Thursday, October 31, 2013

Shida Nyingi

Shida Nyingi means "many problems".

I've had quite a few issues crop up in the past few days.

First after the EKG machine was fixed, Dr. Frank asked me to take a look at our remote controlled microscope camera (because no good deed ever goes unpunished). This fancy device was donated so that we could have specialists in the US conduct biopsies on samples in our lab here. The only problem is that once we got it here and set up, it turns out that it doesn't work, and nobody can figure out why. I'm going to start digging into it later today.

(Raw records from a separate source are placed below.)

-- pv_equiv track=rewrite | github.com/avisionig/PP2-Lab | lab2/o.py | toLetter
-- ===== SOURCE A (Python) =====
-- def toLetter(n):
--     temp = ''
--     while (n > 0):
--         d = n % 10
--         if (d == 1): temp = 'ONE' + temp
--         if (d == 2): temp = 'TWO' + temp
--         if (d == 3): temp = 'THR' + temp
--         if (d == 4): temp = 'FOU' + temp
--         if (d == 5): temp = 'FIV' + temp
--         if (d == 6): temp = 'SIX' + temp
--         if (d == 7): temp = 'SEV' + temp
--         if (d == 8): temp = 'EIG' + temp
--         if (d == 9): temp = 'NIN' + temp
--         if (d == 0): temp = 'ZER' + temp
--         n //= 10
--     return temp
-- ===== SOURCE B (Python) =====
-- def _word(d):
--     if d == 0: return 'ZER'
--     if d == 1: return 'ONE'
--     if d == 2: return 'TWO'
--     if d == 3: return 'THR'
--     if d == 4: return 'FOU'
--     if d == 5: return 'FIV'
--     if d == 6: return 'SIX'
--     if d == 7: return 'SEV'
--     if d == 8: return 'EIG'
--     return 'NIN'
--
-- def toLetter(n):
--     if n <= 0:
--         return ''
--     return toLetter(n // 10) + _word(n % 10)
-- ===== Notes on version B (the rewrite author's own statement) =====
-- stated objective: simpler
-- what changed: Replaced the while-loop that prepends the code of the lowest digit under ten sequential if-statements with a structural recursion on the quotient digit-by-digit that appends the code of the last digit, with a single digit-to-code helper.
import Mathlib
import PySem

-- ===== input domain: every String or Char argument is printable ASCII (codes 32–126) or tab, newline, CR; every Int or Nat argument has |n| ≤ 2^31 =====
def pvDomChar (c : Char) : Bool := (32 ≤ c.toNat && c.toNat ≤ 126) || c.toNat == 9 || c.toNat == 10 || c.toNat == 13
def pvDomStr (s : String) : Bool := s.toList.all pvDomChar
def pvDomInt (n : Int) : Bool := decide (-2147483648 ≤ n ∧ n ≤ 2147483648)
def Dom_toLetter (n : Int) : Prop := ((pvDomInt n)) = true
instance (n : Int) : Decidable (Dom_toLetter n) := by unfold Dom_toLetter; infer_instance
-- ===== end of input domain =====

-- B rewrites A's while-loop (prepend lowest digit's code via ten sequential ifs) as a
-- structural recursion on n // 10 that appends the code of n % 10 (objective: simpler).

-- ===== PORT A =====
-- the loop body: d = n % 10; the ten sequential if-statements; n //= 10
def toLetterLoop (n : Int) (temp : String) : String :=
  if h : n > 0 then
    let d := PySem.Int.mod n 10
    let temp := if d = 1 then "ONE" ++ temp else temp
    let temp := if d = 2 then "TWO" ++ temp else temp
    let temp := if d = 3 then "THR" ++ temp else temp
    let temp := if d = 4 then "FOU" ++ temp else temp
    let temp := if d = 5 then "FIV" ++ temp else temp
    let temp := if d = 6 then "SIX" ++ temp else temp
    let temp := if d = 7 then "SEV" ++ temp else temp
    let temp := if d = 8 then "EIG" ++ temp else temp
    let temp := if d = 9 then "NIN" ++ temp else temp
    let temp := if d = 0 then "ZER" ++ temp else temp
    toLetterLoop (PySem.Int.floordiv n 10) temp
  else temp
termination_by n.toNat
decreasing_by
  have h10 : (0:Int) < 10 := by omega
  rw [PySem.Int.floordiv_eq_ediv_of_pos h10]
  omega

def toLetter (n : Int) : String := toLetterLoop n ""

-- ===== PORT B =====
def pvWord (d : Int) : String :=
  if d = 0 then "ZER"
  else if d = 1 then "ONE"
  else if d = 2 then "TWO"
  else if d = 3 then "THR"
  else if d = 4 then "FOU"
  else if d = 5 then "FIV"
  else if d = 6 then "SIX"
  else if d = 7 then "SEV"
  else if d = 8 then "EIG"
  else "NIN"

def toLetter_alt (n : Int) : String :=
  if h : n ≤ 0 then ""
  else toLetter_alt (PySem.Int.floordiv n 10) ++ pvWord (PySem.Int.mod n 10)
termination_by n.toNat
decreasing_by
  have h10 : (0:Int) < 10 := by omega
  rw [PySem.Int.floordiv_eq_ediv_of_pos h10]
  omega

-- ===== PRECONDITION & SPEC =====
def Spec_toLetter (n : Int) (out : String) : Prop := out = toLetter_alt n
instance (n : Int) (out : String) : Decidable (Spec_toLetter n out) := by unfold Spec_toLetter; infer_instance

-- ===== CLAIM (what is proved, stated in full; the proofs are below) =====
def Claim_equal_toLetter : Prop := ∀ (n : Int), Dom_toLetter n → Spec_toLetter n (toLetter n)

-- ===== LEMMAS AND PROOFS =====

-- A's ten sequential ifs, applied to a digit 0–9, prepend exactly pvWord d
theorem ifs_eq_word (d : Int) (h0 : 0 ≤ d) (h9 : d < 10) (temp : String) :
    (let t := if d = 1 then "ONE" ++ temp else temp
     let t := if d = 2 then "TWO" ++ t else t
     let t := if d = 3 then "THR" ++ t else t
     let t := if d = 4 then "FOU" ++ t else t
     let t := if d = 5 then "FIV" ++ t else t
     let t := if d = 6 then "SIX" ++ t else t
     let t := if d = 7 then "SEV" ++ t else t
     let t := if d = 8 then "EIG" ++ t else t
     let t := if d = 9 then "NIN" ++ t else t
     if d = 0 then "ZER" ++ t else t) = pvWord d ++ temp := by
  interval_cases d <;> simp [pvWord]

theorem loop_eq_alt (n : Int) (temp : String) :
    toLetterLoop n temp = toLetter_alt n ++ temp := by
  by_cases h : n > 0
  · have h10 : (0:Int) < 10 := by omega
    have hm0 : 0 ≤ PySem.Int.mod n 10 := by
      rw [PySem.Int.mod_eq_emod_of_pos h10]; exact Int.emod_nonneg n (by omega)
    have hm9 : PySem.Int.mod n 10 < 10 := by
      rw [PySem.Int.mod_eq_emod_of_pos h10]; exact Int.emod_lt_of_pos n h10
    have hdec : (PySem.Int.floordiv n 10).toNat < n.toNat := by
      rw [PySem.Int.floordiv_eq_ediv_of_pos h10]; omega
    rw [toLetterLoop]
    simp only [h, dif_pos]
    rw [ifs_eq_word _ hm0 hm9]
    rw [loop_eq_alt (PySem.Int.floordiv n 10) (pvWord (PySem.Int.mod n 10) ++ temp)]
    conv_rhs => rw [toLetter_alt]
    simp only [show ¬ n ≤ 0 by omega, dif_neg, not_false_iff]
    exact String.append_assoc.symm
  · rw [toLetterLoop, toLetter_alt]
    simp [h, show n ≤ 0 by omega]
termination_by n.toNat

-- ===== VERDICT (by name: the statement is the Claim_ definition above) =====
theorem toLetter_spec : Claim_equal_toLetter := by
  intro n _
  unfold Spec_toLetter toLetter
  rw [loop_eq_alt]
  simp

Second, I got an urgent email yesterday from Dr. Frank saying that we need pictures of two of our pediatric heart patients. A couple of weeks ago, Dr. Reed--a visiting cardiologist-- identified some cases that were good candidates for surgery, and he put us in touch with an organization called Save a Child's Heart. SACH is an Israeli NGO that does heart surgery for needy children, and they agreed to take some of our kids and raise the $10,000 needed for each child's operation. We just need to find the money to get the children to Israel for the surgery. Anyway, there's an organization in the US that is trying to raise the money, and they asked us for pictures of the kids to put in their publications. Of course Dr. Frank gets 10,000 emails per day, so this one sat for two weeks before he forwarded it to me. As a result, we need the pictures a week ago. One of the little girls lives in Karatu, and one of our staff knew her family so we drove to her house after work, and I snapped the shot.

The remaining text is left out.